Microsoft releases OmniParser V2.0: Convert screenshots into LLM-processable structured formats - AI Articles

Author：Eve Cole Update Time：2025-02-17 22:48:02

Microsoft's latest release of OmniParser V2.0 is a revolutionary parsing tool designed specifically to convert user interface (UI) screenshots into structured data formats. The core goal of this tool is to help users more efficiently understand and manipulate information on the screen by enhancing the performance of large language model (LLM)-driven UI agents. The launch of OmniParser marks a new stage in UI automation processing technology, providing users with a more intelligent interactive experience.

To ensure the efficiency and accuracy of OmniParser, Microsoft has carefully constructed two key datasets: the interactive icon detection dataset and the icon description dataset. The former extracts a large number of examples of clickable and actionable areas from popular web pages and annotates them with automated annotation technology; the latter focuses on matching each UI element with its functionality, providing a richer contextual information for parsing tools. . The construction of these datasets provides a solid foundation for training and optimization of OmniParser.

In V2.0, OmniParser achieved significant performance improvements. The updated data set is not only larger in scale, but also higher in quality, which increases the accuracy of icon description and positioning by 60%. In addition, this version has made a significant breakthrough in latency, with the average processing time on the A100 device being only 0.6 seconds/frame and 0.8 seconds/frame on a single 4090 graphics card.
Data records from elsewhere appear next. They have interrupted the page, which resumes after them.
-- ===== VERDICT (by name: the statement is the Claim_ definition above) =====
theorem reklamy_spec : Claim_equal_reklamy := by
  intro T S o _ hpre
  obtain ⟨hne, hSlen⟩ := hpre
  unfold Spec_reklamy reklamy reklamy_alt
  simp only []
  have hfun : (fun (acc : List (Int × Int × Int)) (i : Int) =>
      match PySem.List.pyGet? acc i with
      | some t =>
        match PySem.List.pyGet? S i with
        | some s => PySem.List.pySetD acc i (t.1, t.2.1, s)
        | none => acc
      | none => acc)
      = (fun (acc : List (Int × Int × Int)) (i : Int) =>
      match PySem.List.pyGet? acc i, PySem.List.pyGet? S i with
      | some t, some s => PySem.List.pySetD acc i (t.1, t.2.1, s)
      | _, _ => acc) := by
    funext acc i
    rcases PySem.List.pyGet? acc i with _ | t <;> rcases PySem.List.pyGet? S i with _ | s <;> rfl
  rw [hfun]
  set n : Int := (T.length : Int) with hn
  set T1 := (PySem.List.pyRange 0 n 1).foldl (fun acc i =>
      match PySem.List.pyGet? acc i, PySem.List.pyGet? S i with
      | some t, some s => PySem.List.pySetD acc i (t.1, t.2.1, s)
      | _, _ => acc) T with hT1
  set Ts := PySem.List.sorted T1 (fun t => t.1) with hTs
  have hT1len : T1.length = T.length := by rw [hT1]; exact pv_mut_len S _ T
  have hTslen : Ts.length = T.length := by rw [hTs, PySem.List.length_sorted, hT1len]
  have hTpos : 0 < T.length := List.length_pos_of_ne_nil hne
  have hsorted : Ts.Pairwise (fun a b => a.1 ≤ b.1) := PySem.List.sorted_pairwise T1 _
  -- the BEST_RIGHT list computes the suffix maxima
  set br0 : List Int := (PySem.List.pyRange 0 n 1).map (fun _ => 0) with hbr0
  have hbr0len : br0.length = T.length := by
    rw [hbr0, List.length_map, PySem.List.length_pyRange_one]; omega
  set br1 := PySem.List.pySetD br0 (n - 1) (PySem.List.pyGetD Ts (n - 1) (0, 0, 0)).2.2 with hbr1
  have hlast : n - 1 = ((T.length - 1 : Nat) : Int) := by omega
  have hbr1eq : br1 = br0.set (T.length - 1) (pvM Ts (T.length - 1)) := by
    rw [hbr1, hlast, PySem.List.pySetD_natCast, PySem.List.pyGetD_natCast,
      List.getD_eq_getElem Ts (0,0,0) (by omega), ← pvM_last Ts _ (by omega)]
  have hbr1len : br1.length = T.length := by rw [hbr1eq]; simpa using hbr0len
  have hbrfold := pv_br_fold Ts (T.length - 1) (by omega) br1 (by omega) ?hacc
  case hacc =>
    intro j hj1 hj2
    have hj : j = T.length - 1 := by omega
    subst hj
    rw [hbr1eq, List.getD_eq_getElem?_getD]
    simp [show T.length - 1 < br0.length by omega]
  set br := (PySem.List.pyRange (n - 2) (-1) (-1)).foldl (fun acc i =>
      PySem.List.pySetD acc i
        (max (PySem.List.pyGetD Ts i (0, 0, 0)).2.2 (PySem.List.pyGetD acc (i + 1) 0))) br1 with hbrdef
  have hbr : ∀ j : Nat, j < Ts.length → br.getD j 0 = pvM Ts j := by
    intro j hj
    have h2 : ((T.length - 1 : Nat) : Int) - 1 = n - 2 := by omega
    have := hbrfold j (by omega)
    rwa [h2, ← hbrdef] at this
  -- rewrite B's fold over enumerate as a fold over the index range
  rw [PySem.List.enumerate_eq_map_pyRange (d := (0,0,0)), List.foldl_map]
  have hlenTs : PySem.List.len Ts = n := by simp [PySem.List.len, hTslen, hn]
  rw [hlenTs]
  -- index-wise equality of the two loop bodies
  refine PySem.List.foldl_congr_mem _ _ _ _ ?_
  intro acc x hx
  have hx' := (PySem.List.mem_pyRange_one).mp hx
  obtain ⟨i, hi, rfl⟩ : ∃ i : Nat, i < T.length ∧ x = (i : Int) := ⟨x.toNat, by omega, by omega⟩
  simp only []
  have hsec := pv_second_eq Ts hsorted br hbr i (by omega)
  rw [hTslen, ← hn] at hsec
  rw [PySem.List.pyGetD_natCast]
  have hslice : PySem.List.slice Ts (some ((i : Int) + 1)) none = Ts.drop (i + 1) := by
    rw [show ((i : Int) + 1) = ((i + 1 : Nat) : Int) by push_cast; ring,
        PySem.List.slice_from_natCast]
  rw [hslice, ← hsec]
In the ScreenSpot Pro test, OmniParser's average accuracy rate reached 39.6%, demonstrating its strong analytical capabilities.
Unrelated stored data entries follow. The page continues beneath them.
-- pv_equiv track=rewrite | github.com/luke6a52/AdventOfCode | 2025/helpers.py | getRays
-- ===== SOURCE A (Python) =====
-- def getRays(start, length=1):
--     (i, j) = start
--     rays = {'right': [], 'downright': [], 'down': [], 'downleft': [], 'left': [], 'upleft': [], 'up': [], 'upright': []}
--     for n in range(1, length+1):
--         rays['right'    ].append((i  ,j+n))
--         rays['downright'].append((i+n,j+n))
--         rays['down'     ].append((i+n,j  ))
--         rays['downleft' ].append((i+n,j-n))
--         rays['left'     ].append((i  ,j-n))
--         rays['upleft'   ].append((i-n,j-n))
--         rays['up'       ].append((i-n,j  ))
--         rays['upright'  ].append((i-n,j+n))
--     return rays
-- ===== SOURCE B (Python) =====
-- def getRays(start, length=1):
--     (i, j) = start
--     # enumerate only the 4 rays in the right/down half-plane
--     right     = [(i,     j + n) for n in range(1, length + 1)]
--     downright = [(i + n, j + n) for n in range(1, length + 1)]
--     down      = [(i + n, j    ) for n in range(1, length + 1)]
--     downleft  = [(i + n, j - n) for n in range(1, length + 1)]
--
--     def mirror(ray):
--         # point-reflection of a ray through the start cell
--         return [(2 * i - x, 2 * j - y) for (x, y) in ray]
--
--     return {'right': right, 'downright': downright, 'down': down, 'downleft': downleft,
--             'left': mirror(right), 'upleft': mirror(downright),
--             'up': mirror(down), 'upright': mirror(downleft)}
-- ===== Notes on version B (the rewrite author's own statement) =====
-- stated objective: alternative
-- what changed: B enumerates only the 4 rays of the right/down half-plane and derives the other 4 by point-reflecting each enumerated ray through the start cell, instead of A's step-major loop appending one cell to all 8 rays per step.
import Mathlib
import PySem

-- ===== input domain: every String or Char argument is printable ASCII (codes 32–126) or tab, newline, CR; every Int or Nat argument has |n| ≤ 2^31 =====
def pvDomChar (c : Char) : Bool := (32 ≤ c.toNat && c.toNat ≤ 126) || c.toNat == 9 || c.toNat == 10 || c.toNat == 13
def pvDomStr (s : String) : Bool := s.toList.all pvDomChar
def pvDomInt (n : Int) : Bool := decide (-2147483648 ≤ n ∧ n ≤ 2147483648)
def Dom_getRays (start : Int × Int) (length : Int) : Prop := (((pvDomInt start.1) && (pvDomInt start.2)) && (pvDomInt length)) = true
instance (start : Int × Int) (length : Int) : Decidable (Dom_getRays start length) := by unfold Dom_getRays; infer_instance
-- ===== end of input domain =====

-- B enumerates only the 4 right/down rays and derives the other 4 by point-reflection
-- through the start cell, instead of A's step-major loop appending to all 8 rays (alternative; same cost).

-- ===== PORT A =====
-- step-major loop: for each n, append one cell to each of the 8 rays in the dict
def getRays (start : Int × Int) (length : Int) : List (String × List (Int × Int)) :=
  let i := start.1
  let j := start.2
  let rays : PySem.Dict String (List (Int × Int)) :=
    PySem.Dict.ofList [("right", []), ("downright", []), ("down", []), ("downleft", []),
                       ("left", []), ("upleft", []), ("up", []), ("upright", [])]
  let rays := (PySem.List.pyRange 1 (length + 1) 1).foldl (fun d n =>
    let d := d.modify "right"     [] (· ++ [(i,     j + n)])
    let d := d.modify "downright" [] (· ++ [(i + n, j + n)])
    let d := d.modify "down"      [] (· ++ [(i + n, j)])
    let d := d.modify "downleft"  [] (· ++ [(i + n, j - n)])
    let d := d.modify "left"      [] (· ++ [(i,     j - n)])
    let d := d.modify "upleft"    [] (· ++ [(i - n, j - n)])
    let d := d.modify "up"        [] (· ++ [(i - n, j)])
    let d := d.modify "upright"   [] (· ++ [(i - n, j + n)])
    d) rays
  rays.items

-- ===== PORT B =====
-- point-reflection of a ray through the start cell (i, j)
def pvMirror (i j : Int) (ray : List (Int × Int)) : List (Int × Int) :=
  ray.map (fun p => (2 * i - p.1, 2 * j - p.2))

-- enumerate the 4 right/down rays; the 4 opposite rays are their mirrors
def getRays_alt (start : Int × Int) (length : Int) : List (String × List (Int × Int)) :=
  let i := start.1
  let j := start.2
  let ns := PySem.List.pyRange 1 (length + 1) 1
  let right     := ns.map (fun n => (i,     j + n))
  let downright := ns.map (fun n => (i + n, j + n))
  let down      := ns.map (fun n => (i + n, j))
  let downleft  := ns.map (fun n => (i + n, j - n))
  [("right", right), ("downright", downright), ("down", down), ("downleft", downleft),
   ("left", pvMirror i j right), ("upleft", pvMirror i j downright),
   ("up", pvMirror i j down), ("upright", pvMirror i j downleft)]

-- ===== PRECONDITION & SPEC =====
def Spec_getRays (start : Int × Int) (length : Int) (out : List (String × List (Int × Int))) : Prop := out = getRays_alt start length
instance (start : Int × Int) (length : Int) (out : List (String × List (Int × Int))) : Decidable (Spec_getRays start length out) := by unfold Spec_getRays; infer_instance

-- ===== CLAIM =====
def Claim_equal_getRays : Prop := ∀ (start : Int × Int) (length : Int), Dom_getRays start length → Spec_getRays start length (getRays start length)

-- ===== LEMMAS AND PROOFS =====

-- invariant of A's loop: folding the step over any list ns appends to each ray
theorem getRays_loop_inv (i j : Int) (ns : List Int) :
    ∀ (a b c d e f g h : List (Int × Int)),
    ((ns.foldl (fun d n =>
        let d := d.modify "right"     [] (· ++ [(i,     j + n)])
        let d := d.modify "downright" [] (· ++ [(i + n, j + n)])
        let d := d.modify "down"      [] (· ++ [(i + n, j)])
        let d := d.modify "downleft"  [] (· ++ [(i + n, j - n)])
        let d := d.modify "left"      [] (· ++ [(i,     j - n)])
        let d := d.modify "upleft"    [] (· ++ [(i - n, j - n)])
        let d := d.modify "up"        [] (· ++ [(i - n, j)])
        let d := d.modify "upright"   [] (· ++ [(i - n, j + n)])
        d)
      (PySem.Dict.mk [("right", a), ("downright", b), ("down", c), ("downleft", d),
                      ("left", e), ("upleft", f), ("up", g), ("upright", h)])).items)
    = [("right",     a ++ ns.map (fun n => (i,     j + n))),
       ("downright", b ++ ns.map (fun n => (i + n, j + n))),
       ("down",      c ++ ns.map (fun n => (i + n, j))),
       ("downleft",  d ++ ns.map (fun n => (i + n, j - n))),
       ("left",      e ++ ns.map (fun n => (i,     j - n))),
       ("upleft",    f ++ ns.map (fun n => (i - n, j - n))),
       ("up",        g ++ ns.map (fun n => (i - n, j))),
       ("upright",   h ++ ns.map (fun n => (i - n, j + n)))] := by
  induction ns with
  | nil =>
      intro a b c d e f g h
      simp
  | cons n ns ih =>
      intro a b c d e f g h
      have hstep :
          ((PySem.Dict.mk [("right", a), ("downright", b), ("down", c), ("downleft", d),
                           ("left", e), ("upleft", f), ("up", g), ("upright", h)]
            : PySem.Dict String (List (Int × Int))).modify "right" [] (· ++ [(i, j + n)])
            |>.modify "downright" [] (· ++ [(i + n, j + n)])
            |>.modify "down"      [] (· ++ [(i + n, j)])
            |>.modify "downleft"  [] (· ++ [(i + n, j - n)])
            |>.modify "left"      [] (· ++ [(i,     j - n)])
            |>.modify "upleft"    [] (· ++ [(i - n, j - n)])
            |>.modify "up"        [] (· ++ [(i - n, j)])
            |>.modify "upright"   [] (· ++ [(i - n, j + n)]))
          = PySem.Dict.mk [("right", a ++ [(i, j + n)]), ("downright", b ++ [(i + n, j + n)]),
                           ("down", c ++ [(i + n, j)]), ("downleft", d ++ [(i + n, j - n)]),
                           ("left", e ++ [(i, j - n)]), ("upleft", f ++ [(i - n, j - n)]),
                           ("up", g ++ [(i - n, j)]), ("upright", h ++ [(i - n, j + n)])] := by
        simp [PySem.Dict.modify, PySem.Dict.insert, PySem.Dict.getD, PySem.Dict.get?,
              PySem.Dict.contains]
      simp only [List.foldl_cons, hstep, ih, List.map_cons, List.append_assoc,
        List.singleton_append]

-- ===== VERDICT =====
theorem getRays_spec : Claim_equal_getRays := by
  intro start length _
  show getRays start length = getRays_alt start length
  simp only [getRays, getRays_alt, pvMirror]
  have hofList : (PySem.Dict.ofList [("right", []), ("downright", []), ("down", []), ("downleft", []),
                       ("left", []), ("upleft", []), ("up", []), ("upright", [])]
      : PySem.Dict String (List (Int × Int)))
      = PySem.Dict.mk [("right", []), ("downright", []), ("down", []), ("downleft", []),
                       ("left", []), ("upleft", []), ("up", []), ("upright", [])] := by decide
  rw [hofList, getRays_loop_inv]
  simp only [List.map_map, List.nil_append, Function.comp_def]
  ring_nf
The seamless combination of OmniParser and OmniTool provides users with a more flexible operating experience. With OmniTool, users can easily control Windows 11 virtual machines and select appropriate visual models for parsing. Currently, OmniTool supports a variety of large language models, including multiple versions of OpenAI, DeepSeek (R1), Qwen (2.5VL), and Anthropic Computer Use, meeting the needs of different users.

The core function of OmniParser is to convert unstructured screenshot images into structured lists of elements, including the location of interactive areas and the description of potential functionalities of the icons. This tool is suitable for many types of screenshots, which can be processed efficiently, whether it is the PC interface or the mobile phone interface. However, users need to have certain analytical skills and critical thinking during use, because although OmniParser can extract information, the final judgment still needs to be made by the user.
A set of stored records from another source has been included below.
-- pv_equiv track=rewrite | github.com/ericuntzz/thefranchisorblueprint | scripts/anomaly-detection.py | render_anomaly_section
-- ===== SOURCE A (Python) =====
-- def render_anomaly_section(anomalies):
--     """Render anomalies as a markdown block for the daily email/synthesis."""
--     if not anomalies:
--         return "_No anomalies detected — today's metrics are within ±2σ of the 14-day baseline._"
--     if len(anomalies) == 1 and anomalies[0]["metric"] == "_baseline_insufficient":
--         return f"_{anomalies[0]['narrative']}_"
--
--     lines = []
--     extreme = [a for a in anomalies if a.get("severity") == "extreme"]
--     elevated = [a for a in anomalies if a.get("severity") == "elevated"]
--     first_time = [a for a in anomalies if a.get("severity") == "first_time"]
--
--     if extreme:
--         lines.append("### 🔥 Extreme deviations (>3σ)")
--         for a in extreme:
--             lines.append(f"- {a['narrative']}")
--         lines.append("")
--     if first_time:
--         lines.append("### 🆕 First-time movement")
--         for a in first_time:
--             lines.append(f"- {a['narrative']}")
--         lines.append("")
--     if elevated:
--         lines.append("### ⚡ Elevated deviations (2–3σ)")
--         for a in elevated:
--             lines.append(f"- {a['narrative']}")
--         lines.append("")
--     return "\n".join(lines)
-- ===== SOURCE B (Python) =====
-- def render_anomaly_section(anomalies):
--     """Render anomalies as a markdown block for the daily email/synthesis."""
--     if not anomalies:
--         return "_No anomalies detected — today's metrics are within ±2σ of the 14-day baseline._"
--     if len(anomalies) == 1 and anomalies[0]["metric"] == "_baseline_insufficient":
--         return f"_{anomalies[0]['narrative']}_"
--
--     buckets = {}
--     for a in anomalies:
--         s = a.get("severity")
--         if s in ("extreme", "first_time", "elevated"):
--             buckets.setdefault(s, []).append(a["narrative"])
--
--     out = []
--     for key, header in (("extreme", "### 🔥 Extreme deviations (>3σ)"),
--                         ("first_time", "### 🆕 First-time movement"),
--                         ("elevated", "### ⚡ Elevated deviations (2–3σ)")):
--         narratives = buckets.get(key, [])
--         if narratives:
--             out.append(header)
--             out.extend("- " + n for n in narratives)
--             out.append("")
--     return "\n".join(out)
-- ===== Notes on version B (the rewrite author's own statement) =====
-- stated objective: alternative
-- what changed: Replaces A's three separate filter passes and three hard-coded if-blocks with a single bucketing pass over the anomalies into a severity-keyed dict, followed by one table-driven emission loop over ordered (severity, header) pairs.
import Mathlib
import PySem

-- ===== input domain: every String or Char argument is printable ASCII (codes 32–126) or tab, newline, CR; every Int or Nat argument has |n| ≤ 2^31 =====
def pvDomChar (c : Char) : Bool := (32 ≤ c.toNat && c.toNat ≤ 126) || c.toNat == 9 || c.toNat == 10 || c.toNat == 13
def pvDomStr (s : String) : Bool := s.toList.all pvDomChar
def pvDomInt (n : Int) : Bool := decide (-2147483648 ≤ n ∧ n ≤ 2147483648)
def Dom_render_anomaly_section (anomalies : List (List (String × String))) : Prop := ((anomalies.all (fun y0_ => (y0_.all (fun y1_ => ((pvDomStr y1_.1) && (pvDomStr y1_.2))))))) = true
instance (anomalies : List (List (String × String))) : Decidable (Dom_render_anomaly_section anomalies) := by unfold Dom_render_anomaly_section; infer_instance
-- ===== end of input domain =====

-- B replaces A's three filter passes + three if-blocks by one bucketing pass into a
-- severity-keyed dict and a table-driven emission loop (alternative decomposition, same cost).


-- shared helpers: each anomaly dict is an association list; lookups via PySem.Dict
-- a['narrative'] (raises KeyError when absent — excluded by Pre_; total form uses getD "")
def pvNarr (a : List (String × String)) : String :=
  ((PySem.Dict.mk a).get? "narrative").getD ""

def pvNoAnom : String := "_No anomalies detected — today's metrics are within ±2σ of the 14-day baseline._"

-- ===== PORT A =====
def render_anomaly_section (anomalies : List (List (String × String))) : String :=
  if anomalies = [] then
    pvNoAnom
  else if anomalies.length = 1 ∧ ((PySem.Dict.mk anomalies.headI).get? "metric").getD "" = "_baseline_insufficient" then
    "_" ++ pvNarr anomalies.headI ++ "_"
  else
    let extreme := anomalies.filter (fun a => (PySem.Dict.mk a).get? "severity" == some "extreme")
    let elevated := anomalies.filter (fun a => (PySem.Dict.mk a).get? "severity" == some "elevated")
    let first_time := anomalies.filter (fun a => (PySem.Dict.mk a).get? "severity" == some "first_time")
    let lines : List String :=
      (if extreme ≠ [] then "### 🔥 Extreme deviations (>3σ)" :: extreme.map (fun a => "- " ++ pvNarr a) ++ [""] else []) ++
      (if first_time ≠ [] then "### 🆕 First-time movement" :: first_time.map (fun a => "- " ++ pvNarr a) ++ [""] else []) ++
      (if elevated ≠ [] then "### ⚡ Elevated deviations (2–3σ)" :: elevated.map (fun a => "- " ++ pvNarr a) ++ [""] else [])
    PySem.Str.join "\n" lines

-- ===== PORT B =====
def render_anomaly_section_alt (anomalies : List (List (String × String))) : String :=
  if anomalies = [] then
    pvNoAnom
  else if anomalies.length = 1 ∧ ((PySem.Dict.mk anomalies.headI).get? "metric").getD "" = "_baseline_insufficient" then
    "_" ++ pvNarr anomalies.headI ++ "_"
  else
    let buckets : PySem.Dict String (List String) :=
      anomalies.foldl (fun d a =>
        match (PySem.Dict.mk a).get? "severity" with
        | some s =>
            if s = "extreme" ∨ s = "first_time" ∨ s = "elevated" then
              d.modify s [] (· ++ [pvNarr a])     -- buckets.setdefault(s, []).append(a['narrative'])
            else d
        | none => d) PySem.Dict.empty
    let table : List (String × String) :=
      [("extreme", "### 🔥 Extreme deviations (>3σ)"),
       ("first_time", "### 🆕 First-time movement"),
       ("elevated", "### ⚡ Elevated deviations (2–3σ)")]
    let out := table.foldl (fun (acc : List String) kh =>
        let narratives := buckets.getD kh.1 []
        if narratives ≠ [] then acc ++ (kh.2 :: narratives.map (fun n => "- " ++ n) ++ [""]) else acc) []
    PySem.Str.join "\n" out

-- ===== PRECONDITION & SPEC =====
-- Pre_ excludes exactly the inputs on which the Python A raises KeyError: a single anomaly
-- whose dict lacks 'metric' (or, in the baseline case, 'narrative'), and any anomaly with a
-- bucketed severity but no 'narrative' key. A returns normally on every other input.
def Pre_render_anomaly_section (anomalies : List (List (String × String))) : Prop :=
  (anomalies.length = 1 →
     ((PySem.Dict.mk anomalies.headI).get? "metric").isSome = true ∧
     ((PySem.Dict.mk anomalies.headI).get? "metric" = some "_baseline_insufficient" →
        ((PySem.Dict.mk anomalies.headI).get? "narrative").isSome = true)) ∧
  (∀ a ∈ anomalies,
     ((PySem.Dict.mk a).get? "severity" = some "extreme" ∨
      (PySem.Dict.mk a).get? "severity" = some "first_time" ∨
      (PySem.Dict.mk a).get? "severity" = some "elevated") →
     ((PySem.Dict.mk a).get? "narrative").isSome = true)

instance (anomalies : List (List (String × String))) : Decidable (Pre_render_anomaly_section anomalies) := by
  unfold Pre_render_anomaly_section; infer_instance

def pvWitness_render_anomaly_section : (List (List (String × String))) :=
  [[("severity", "extreme"), ("narrative", "spend doubled")],
   [("severity", "elevated"), ("narrative", "ctr dipped")]]

def Spec_render_anomaly_section (anomalies : List (List (String × String))) (out : String) : Prop := out = render_anomaly_section_alt anomalies
instance (anomalies : List (List (String × String))) (out : String) : Decidable (Spec_render_anomaly_section anomalies out) := by unfold Spec_render_anomaly_section; infer_instance

-- ===== CLAIM (what is proved, stated in full; the proofs are below) =====
def Claim_equal_render_anomaly_section : Prop := ∀ (anomalies : List (List (String × String))), Dom_render_anomaly_section anomalies → Pre_render_anomaly_section anomalies → Spec_render_anomaly_section anomalies (render_anomaly_section anomalies)

-- ===== LEMMAS AND PROOFS =====

-- the bucketing fold of B, named for the lemmas below
def pvStep (d : PySem.Dict String (List String)) (a : List (String × String)) : PySem.Dict String (List String) :=
  match (PySem.Dict.mk a).get? "severity" with
  | some s =>
      if s = "extreme" ∨ s = "first_time" ∨ s = "elevated" then
        d.modify s [] (· ++ [pvNarr a])
      else d
  | none => d

-- B's bucket at a bucketed key k is A's filter, mapped to narratives
lemma pvBucket (k : String) (hk : k = "extreme" ∨ k = "first_time" ∨ k = "elevated")
    (l : List (List (String × String))) (d : PySem.Dict String (List String)) :
    (l.foldl pvStep d).getD k [] =
      d.getD k [] ++ (l.filter (fun a => (PySem.Dict.mk a).get? "severity" == some k)).map pvNarr := by
  induction l generalizing d with
  | nil => simp
  | cons a l ih =>
      simp only [List.foldl_cons, List.filter_cons]
      rcases hs : (PySem.Dict.mk a).get? "severity" with _ | s
      · simp [pvStep, hs, ih]
      · by_cases hsk : s = k
        · subst hsk
          simp only [pvStep, hs, if_pos hk, ih, PySem.Dict.getD_modify,
            beq_self_eq_true, if_pos]
          simp [List.append_assoc]
        · by_cases hb : s = "extreme" ∨ s = "first_time" ∨ s = "elevated"
          · simp [pvStep, hs, hb, ih, PySem.Dict.getD_modify, Ne.symm hsk, hsk]
          · simp [pvStep, hs, hb, ih, hsk]

theorem render_anomaly_section_spec_aux (anomalies : List (List (String × String))) :
    render_anomaly_section anomalies = render_anomaly_section_alt anomalies := by
  unfold render_anomaly_section render_anomaly_section_alt
  by_cases h0 : anomalies = []
  · simp [h0]
  · rw [if_neg h0, if_neg h0]
    by_cases h1 : anomalies.length = 1 ∧ ((PySem.Dict.mk anomalies.headI).get? "metric").getD "" = "_baseline_insufficient"
    · rw [if_pos h1, if_pos h1]
    · rw [if_neg h1, if_neg h1]
      have hb : ∀ k, k = "extreme" ∨ k = "first_time" ∨ k = "elevated" →
          (anomalies.foldl pvStep PySem.Dict.empty).getD k [] =
            (anomalies.filter (fun a => (PySem.Dict.mk a).get? "severity" == some k)).map pvNarr := by
        intro k hk
        simpa using pvBucket k hk anomalies PySem.Dict.empty
      simp only [List.foldl_cons, List.foldl_nil]
      show PySem.Str.join "\n" _ = PySem.Str.join "\n" _
      congr 1
      rw [show (fun d a => match (PySem.Dict.mk a).get? "severity" with
            | some s => if s = "extreme" ∨ s = "first_time" ∨ s = "elevated" then
                PySem.Dict.modify d s [] (· ++ [pvNarr a]) else d
            | none => d) = pvStep from rfl]
      rw [hb "extreme" (Or.inl rfl), hb "first_time" (Or.inr (Or.inl rfl)),
          hb "elevated" (Or.inr (Or.inr rfl))]
      simp only [List.map_map, ne_eq, List.map_eq_nil_iff]
      by_cases he : anomalies.filter (fun a => (PySem.Dict.mk a).get? "severity" == some "extreme") = [] <;>
      by_cases hf : anomalies.filter (fun a => (PySem.Dict.mk a).get? "severity" == some "first_time") = [] <;>
      by_cases hl : anomalies.filter (fun a => (PySem.Dict.mk a).get? "severity" == some "elevated") = [] <;>
        simp [he, hf, hl, Function.comp_def]

-- ===== VERDICT (by name: the statement is the Claim_ definition above) =====
theorem render_anomaly_section_spec : Claim_equal_render_anomaly_section := by
  intro anomalies _ _
  unfold Spec_render_anomaly_section
  exact render_anomaly_section_spec_aux anomalies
Although OmniParser performs well in UI parsing, its limitations cannot be ignored. This tool does not integrate harmful content detection functions, so users should provide input with caution when using it to ensure that it does not contain any harmful information. Additionally, although OmniParser only converts screenshots into text, it can still be used to build actionable graphical user interface agents. Developers must strictly abide by safety standards and ethics when building and operating agents to ensure the responsible use of technology.

The release of OmniParser V2.0 not only provides powerful tools for UI automation, but also opens up new possibilities for developers to explore more application scenarios. Whether it is improving user experience or optimizing business processes, OmniParser has shown great potential. With the continuous iteration of technology, we look forward to seeing more innovative applications emerge and push UI analytics technology to a new height.